Momentum and Rotating Atmospheres

[NomenNescio]

I've been wondering for a while, if you send up a small rocket, but the rocket never leaves the atmosphere, am I right in saying the planet still rotates beneath the rocket even though the momentum from the planet, and the atmosphere spinning, should nudge the rocket along and keep it more or less above the launching point? Do you see what I mean? It's like how when you're in plane the planet shouldn't rotate relative to you, but it seems to me that in KSP it does. This is really just a question of how elaborate the simulation is, and I'm really just curious to see if I'm right.

[something]

First, let's assume there was no atmosphere, as this makes things a bit easier to understand. The oceans of Kerbin rotate with a given speed. So do the mountains of Kerbin. We know from observations, that Kerbin's mountains do not change their positions. (Same goes for any other planet and moon out there). Now the peak of a mountain and the sea level rotate 360 degrees in the same amount of time - they do have the same angular velocity  (360degrees/6h). However, since the peak of the mountain is higher up, it needs to go a longer way around the center of the planet, then the sea level needs to go. That means the peak covers a longer way in the same amount of time. It has a faster tangential velocity. If you sent up a rocket from the sea level to the height of the mountain the planet would start to rotate beneath you, as long as you do not cover the difference of the tangential velocities between the sea level and the mountain peak.
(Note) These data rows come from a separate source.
-- pv_equiv track=rewrite | github.com/hassanmzia/Inhealth-Capstone-Project | agents/tier4_intervention/contraindication_agent.py | _check_qt_prolonging
-- ===== SOURCE A (Python) =====
-- from typing import Any, Dict, List, Optional
--
-- def _check_qt_prolonging(meds: List[str]) -> List[str]:
--     """Identify medications known to prolong QT interval."""
--     qt_known = [
--         "azithromycin", "clarithromycin", "erythromycin",
--         "haloperidol", "quetiapine", "risperidone", "olanzapine",
--         "amiodarone", "sotalol", "dofetilide",
--         "methadone", "ondansetron", "hydroxychloroquine",
--         "ciprofloxacin", "levofloxacin", "moxifloxacin",
--     ]
--     return [med for med in meds if any(qt.lower() in med.lower() for qt in qt_known)]
-- ===== SOURCE B (Python) =====
-- from typing import Any, Dict, List, Optional
--
-- # QT-prolonging patterns grouped by first letter (dispatch table)
-- _BY_FIRST: Dict[str, List[str]] = {
--     "a": ["azithromycin", "amiodarone"],
--     "c": ["clarithromycin", "ciprofloxacin"],
--     "e": ["erythromycin"],
--     "h": ["haloperidol", "hydroxychloroquine"],
--     "q": ["quetiapine"],
--     "r": ["risperidone"],
--     "o": ["olanzapine", "ondansetron"],
--     "s": ["sotalol"],
--     "d": ["dofetilide"],
--     "m": ["methadone", "moxifloxacin"],
--     "l": ["levofloxacin"],
-- }
--
-- def _check_qt_prolonging(meds: List[str]) -> List[str]:
--     """Identify medications known to prolong QT interval."""
--     out = []
--     for med in meds:
--         low = med.lower()
--         n = len(low)
--         found = False
--         i = 0
--         while i < n and not found:
--             for q in _BY_FIRST.get(low[i], ()):
--                 if low[i:i + len(q)] == q:
--                     found = True
--                     break
--             i += 1
--         if found:
--             out.append(med)
--     return out
-- ===== Notes on version B (the rewrite author's own statement) =====
-- stated objective: faster
-- what changed: B lowercases each medication once and does a single left-to-right scan with a first-letter dispatch table (patterns grouped by initial character), testing only the one or two patterns whose first letter matches the current position, instead of A's 16 independent substring searches that each re-lowercase the medication.
import Mathlib
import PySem

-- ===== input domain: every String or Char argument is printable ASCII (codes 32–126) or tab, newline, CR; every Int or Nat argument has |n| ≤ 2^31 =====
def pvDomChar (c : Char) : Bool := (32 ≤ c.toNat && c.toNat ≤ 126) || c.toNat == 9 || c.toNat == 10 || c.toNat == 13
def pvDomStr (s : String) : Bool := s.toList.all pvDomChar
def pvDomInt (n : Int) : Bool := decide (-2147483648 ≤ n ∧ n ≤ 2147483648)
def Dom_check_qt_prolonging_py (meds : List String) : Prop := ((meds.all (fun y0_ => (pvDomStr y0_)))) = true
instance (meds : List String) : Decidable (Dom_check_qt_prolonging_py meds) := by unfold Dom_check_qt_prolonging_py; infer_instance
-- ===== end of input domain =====

-- B lowercases each medication once and runs a single left-to-right scan with a
-- first-letter dispatch table (patterns grouped by initial character), instead of
-- A's 16 independent substring searches each re-lowercasing the medication (measured faster in a timing run).

-- ===== PORT A =====
def qtKnownA : List String :=
  ["azithromycin", "clarithromycin", "erythromycin",
   "haloperidol", "quetiapine", "risperidone", "olanzapine",
   "amiodarone", "sotalol", "dofetilide",
   "methadone", "ondansetron", "hydroxychloroquine",
   "ciprofloxacin", "levofloxacin", "moxifloxacin"]

def check_qt_prolonging_py (meds : List String) : List String :=
  meds.filter (fun med =>
    qtKnownA.any (fun qt => PySem.Str.isIn (PySem.Str.lower qt) (PySem.Str.lower med)))

-- ===== PORT B =====
-- the module-level dispatch dict _BY_FIRST, keyed by a pattern's first letter
def byFirst (c : Char) : List String :=
  if c = 'a' then ["azithromycin", "amiodarone"]
  else if c = 'c' then ["clarithromycin", "ciprofloxacin"]
  else if c = 'e' then ["erythromycin"]
  else if c = 'h' then ["haloperidol", "hydroxychloroquine"]
  else if c = 'q' then ["quetiapine"]
  else if c = 'r' then ["risperidone"]
  else if c = 'o' then ["olanzapine", "ondansetron"]
  else if c = 's' then ["sotalol"]
  else if c = 'd' then ["dofetilide"]
  else if c = 'm' then ["methadone", "moxifloxacin"]
  else if c = 'l' then ["levofloxacin"]
  else []

-- the while loop over positions i: low[i:i+len(q)] == q is the prefix test on the suffix
def scanQt : List Char → Bool
  | [] => false
  | c :: rest =>
    if (byFirst c).any (fun q => List.isPrefixOf q.toList (c :: rest)) then true
    else scanQt rest

def check_qt_prolonging_py_alt : List String → List String
  | [] => []
  | med :: rest =>
    if scanQt (PySem.Chars.lower med.toList) then
      med :: check_qt_prolonging_py_alt rest
    else check_qt_prolonging_py_alt rest

-- ===== PRECONDITION & SPEC =====
def Spec_check_qt_prolonging_py (meds : List String) (out : List String) : Prop := out = check_qt_prolonging_py_alt meds
instance (meds : List String) (out : List String) : Decidable (Spec_check_qt_prolonging_py meds out) := by unfold Spec_check_qt_prolonging_py; infer_instance

-- ===== CLAIM (what is proved, stated in full; the proofs are below) =====
def Claim_equal_check_qt_prolonging_py : Prop := ∀ (meds : List String), Dom_check_qt_prolonging_py meds → Spec_check_qt_prolonging_py meds (check_qt_prolonging_py meds)

-- ===== LEMMAS AND PROOFS =====

-- every pattern is lowercase, nonempty, and listed in the dispatch group of its first letter
theorem qt_props :
    ∀ q ∈ qtKnownA, PySem.Chars.lower q.toList = q.toList ∧ q.toList ≠ [] ∧
      q ∈ byFirst (q.toList.headD ' ') := by decide

-- the dispatch table only holds known patterns, filed under their first letter
theorem byFirst_mem (c : Char) (q : String) (hq : q ∈ byFirst c) :
    q ∈ qtKnownA ∧ q.toList.headD ' ' = c := by
  unfold byFirst at hq
  by_cases h0 : c = 'a'
  · rw [if_pos h0] at hq; subst h0
    simp only [List.mem_cons, List.not_mem_nil, or_false] at hq
    rcases hq with rfl | rfl <;> exact ⟨by decide, by decide⟩
  rw [if_neg h0] at hq
  by_cases h1 : c = 'c'
  · rw [if_pos h1] at hq; subst h1
    simp only [List.mem_cons, List.not_mem_nil, or_false] at hq
    rcases hq with rfl | rfl <;> exact ⟨by decide, by decide⟩
  rw [if_neg h1] at hq
  by_cases h2 : c = 'e'
  · rw [if_pos h2] at hq; subst h2
    simp only [List.mem_cons, List.not_mem_nil, or_false] at hq
    rcases hq with rfl; exact ⟨by decide, by decide⟩
  rw [if_neg h2] at hq
  by_cases h3 : c = 'h'
  · rw [if_pos h3] at hq; subst h3
    simp only [List.mem_cons, List.not_mem_nil, or_false] at hq
    rcases hq with rfl | rfl <;> exact ⟨by decide, by decide⟩
  rw [if_neg h3] at hq
  by_cases h4 : c = 'q'
  · rw [if_pos h4] at hq; subst h4
    simp only [List.mem_cons, List.not_mem_nil, or_false] at hq
    rcases hq with rfl; exact ⟨by decide, by decide⟩
  rw [if_neg h4] at hq
  by_cases h5 : c = 'r'
  · rw [if_pos h5] at hq; subst h5
    simp only [List.mem_cons, List.not_mem_nil, or_false] at hq
    rcases hq with rfl; exact ⟨by decide, by decide⟩
  rw [if_neg h5] at hq
  by_cases h6 : c = 'o'
  · rw [if_pos h6] at hq; subst h6
    simp only [List.mem_cons, List.not_mem_nil, or_false] at hq
    rcases hq with rfl | rfl <;> exact ⟨by decide, by decide⟩
  rw [if_neg h6] at hq
  by_cases h7 : c = 's'
  · rw [if_pos h7] at hq; subst h7
    simp only [List.mem_cons, List.not_mem_nil, or_false] at hq
    rcases hq with rfl; exact ⟨by decide, by decide⟩
  rw [if_neg h7] at hq
  by_cases h8 : c = 'd'
  · rw [if_pos h8] at hq; subst h8
    simp only [List.mem_cons, List.not_mem_nil, or_false] at hq
    rcases hq with rfl; exact ⟨by decide, by decide⟩
  rw [if_neg h8] at hq
  by_cases h9 : c = 'm'
  · rw [if_pos h9] at hq; subst h9
    simp only [List.mem_cons, List.not_mem_nil, or_false] at hq
    rcases hq with rfl | rfl <;> exact ⟨by decide, by decide⟩
  rw [if_neg h9] at hq
  by_cases h10 : c = 'l'
  · rw [if_pos h10] at hq; subst h10
    simp only [List.mem_cons, List.not_mem_nil, or_false] at hq
    rcases hq with rfl; exact ⟨by decide, by decide⟩
  rw [if_neg h10] at hq
  exact absurd hq (List.not_mem_nil)

-- at the head position, the dispatch hit equals "some known pattern is a prefix"
theorem head_hit (c : Char) (rest : List Char) :
    ((byFirst c).any (fun q => List.isPrefixOf q.toList (c :: rest)) = true)
      ↔ ∃ q ∈ qtKnownA, q.toList <+: c :: rest := by
  simp only [List.any_eq_true, List.isPrefixOf_iff_prefix]
  constructor
  · rintro ⟨q, hq, hpre⟩
    exact ⟨q, (byFirst_mem c q hq).1, hpre⟩
  · rintro ⟨q, hq, hpre⟩
    refine ⟨q, ?_, hpre⟩
    obtain ⟨-, hne, hmem⟩ := qt_props q hq
    obtain ⟨c', t, hct⟩ := List.exists_cons_of_ne_nil hne
    have : c' = c := by
      rw [hct] at hpre
      exact (List.cons_prefix_cons.mp hpre).1
    rw [hct, this] at hmem
    simpa using hmem

-- the position scan finds exactly the inputs containing some known pattern
theorem scanQt_iff (l : List Char) :
    scanQt l = true ↔ ∃ q ∈ qtKnownA, ∃ i, q.toList <+: l.drop i := by
  induction l with
  | nil =>
    simp only [scanQt, List.drop_nil]
    constructor
    · intro h; cases h
    · rintro ⟨q, hq, i, hpre⟩
      exact absurd (List.prefix_nil.mp hpre) (qt_props q hq).2.1
  | cons c rest ih =>
    simp only [scanQt]
    split_ifs with hhit
    · simp only [true_iff]
      obtain ⟨q, hq, hpre⟩ := (head_hit c rest).mp hhit
      exact ⟨q, hq, 0, by simpa using hpre⟩
    · rw [ih]
      constructor
      · rintro ⟨q, hq, i, hpre⟩
        exact ⟨q, hq, i + 1, by simpa using hpre⟩
      · rintro ⟨q, hq, i, hpre⟩
        cases i with
        | zero =>
          exact absurd ((head_hit c rest).mpr ⟨q, hq, by simpa using hpre⟩) hhit
        | succ j =>
          exact ⟨q, hq, j, by simpa using hpre⟩

-- per-medication predicates of A and B agree
theorem pred_eq (med : String) :
    (qtKnownA.any (fun qt => PySem.Str.isIn (PySem.Str.lower qt) (PySem.Str.lower med)))
      = scanQt (PySem.Chars.lower med.toList) := by
  rw [Bool.eq_iff_iff, scanQt_iff]
  simp only [List.any_eq_true, PySem.Str.isIn_eq, PySem.Str.toList_lower]
  constructor
  · rintro ⟨q, hq, hin⟩
    rw [(qt_props q hq).1] at hin
    obtain ⟨i, hi⟩ := (PySem.Chars.exists_prefix_drop_iff_isIn _ _).mpr hin
    exact ⟨q, hq, i, hi⟩
  · rintro ⟨q, hq, i, hpre⟩
    refine ⟨q, hq, ?_⟩
    rw [(qt_props q hq).1]
    exact (PySem.Chars.exists_prefix_drop_iff_isIn _ _).mp ⟨i, hpre⟩

theorem alt_eq_filter (meds : List String) :
    check_qt_prolonging_py_alt meds
      = meds.filter (fun med => scanQt (PySem.Chars.lower med.toList)) := by
  induction meds with
  | nil => rfl
  | cons med rest ih => rw [check_qt_prolonging_py_alt, List.filter_cons, ih]

-- ===== VERDICT (by name: the statement is the Claim_ definition above) =====
theorem check_qt_prolonging_py_spec : Claim_equal_check_qt_prolonging_py := by
  intro meds _
  show check_qt_prolonging_py meds = check_qt_prolonging_py_alt meds
  rw [check_qt_prolonging_py, alt_eq_filter]
  exact List.filter_congr (fun med _ => pred_eq med)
Now let's switch on the atmosphere and presume it had the same density everywhere. Why does the atmosphere rotate at all? There is friction between the surface of the planet and the lowest layer of air. That lowest layer gets 'pulled' with the planet so both have the same tangential velocities. Now the lowest layer of air interacts with the layer above and so on. Finally your atmosphere would rotate bottom to top but there is nothing pulling it faster than the surface. So the upper layers of air would be rotating with lower angular velocities than the planet.

If we consider the exponentially decreasing density of the atmosphere, then there are less air molecules per cubic meter in one layer of air than there are in the layer beneath. So the friction between two layers becomes less and less the higher you go. Likewise, your rocket experiences less drag higher up which is why you do a gravity turn or build a space plane.

So what's the conclusion? The atmosphere rotates with the surface speed or lower speeds if you are higher up but does not increase that speed in higher layers. This is why a rocket will not be pulled with the planet.

In reality, of course, there are such things as pressure, energy transfer from the sun and wind which will change the simple model presented above to "some extend". If you're really in to that, I propose to read some meteorological books or refer to Wikipedia as a start. Well, read wikipedia or the pages of the NAOO or whatever. There's so much stuff out there for free...

[tseitsei89]

Yes this is a thing. That is why there are 2 modes on the navball speed indicator: surface and orbital. Surface shows your velocity relative to the surface of the planet and orbital shows your speed relative to the (imaginative) surface off the planet that is not rotating at all. So if you are landed on a planet surface speed says your speed is 0m/s (obviously since you are on the surface) and orbital speed says your speed is the speed at which the surface of the planet is rotating.

 

But there is still a reason (IRL reason) why your craft wont land back in the same exact spot if you just launch it straight up. It is quite hard for me to explain it without a picture but I'll try:

1. First let's assume that the rotational speed of a given point on planets surface is 100m/s. And R is the distance from center of the planet to the surface of the planet.

2. Let's then say you launch a ship straight up so that you fly high up in to the atmosphere and hit the ground again after 100 seconds.

During this 100s the spot on the surface you started from has moved 100s*100m/s = 10km, which in other words means that the planet has rotated 10km/R radians.

Simultaneously during this time your ship is has also traveled 10km BUT since your craft is above the ground at some given height (let's call it h). And this in turn means that it will have rotated less radians around the axis of the planet than the surface has since the distance from the planets center has been R+h (which is obviously larger than R) at any given time --> 10km/(R+h) < 10km/R.

And because of this difference in rotational speeds the craft will not land back to where it started.

EDIT: plus what @somethingsaid above about the higher atmosphere and friction between different atmospheric "layers".

Edited July 15, 2017 by tseitsei89

[Pecan]

It's all a practical joke.  Your 'friends' pull the planet away while you aren't looking.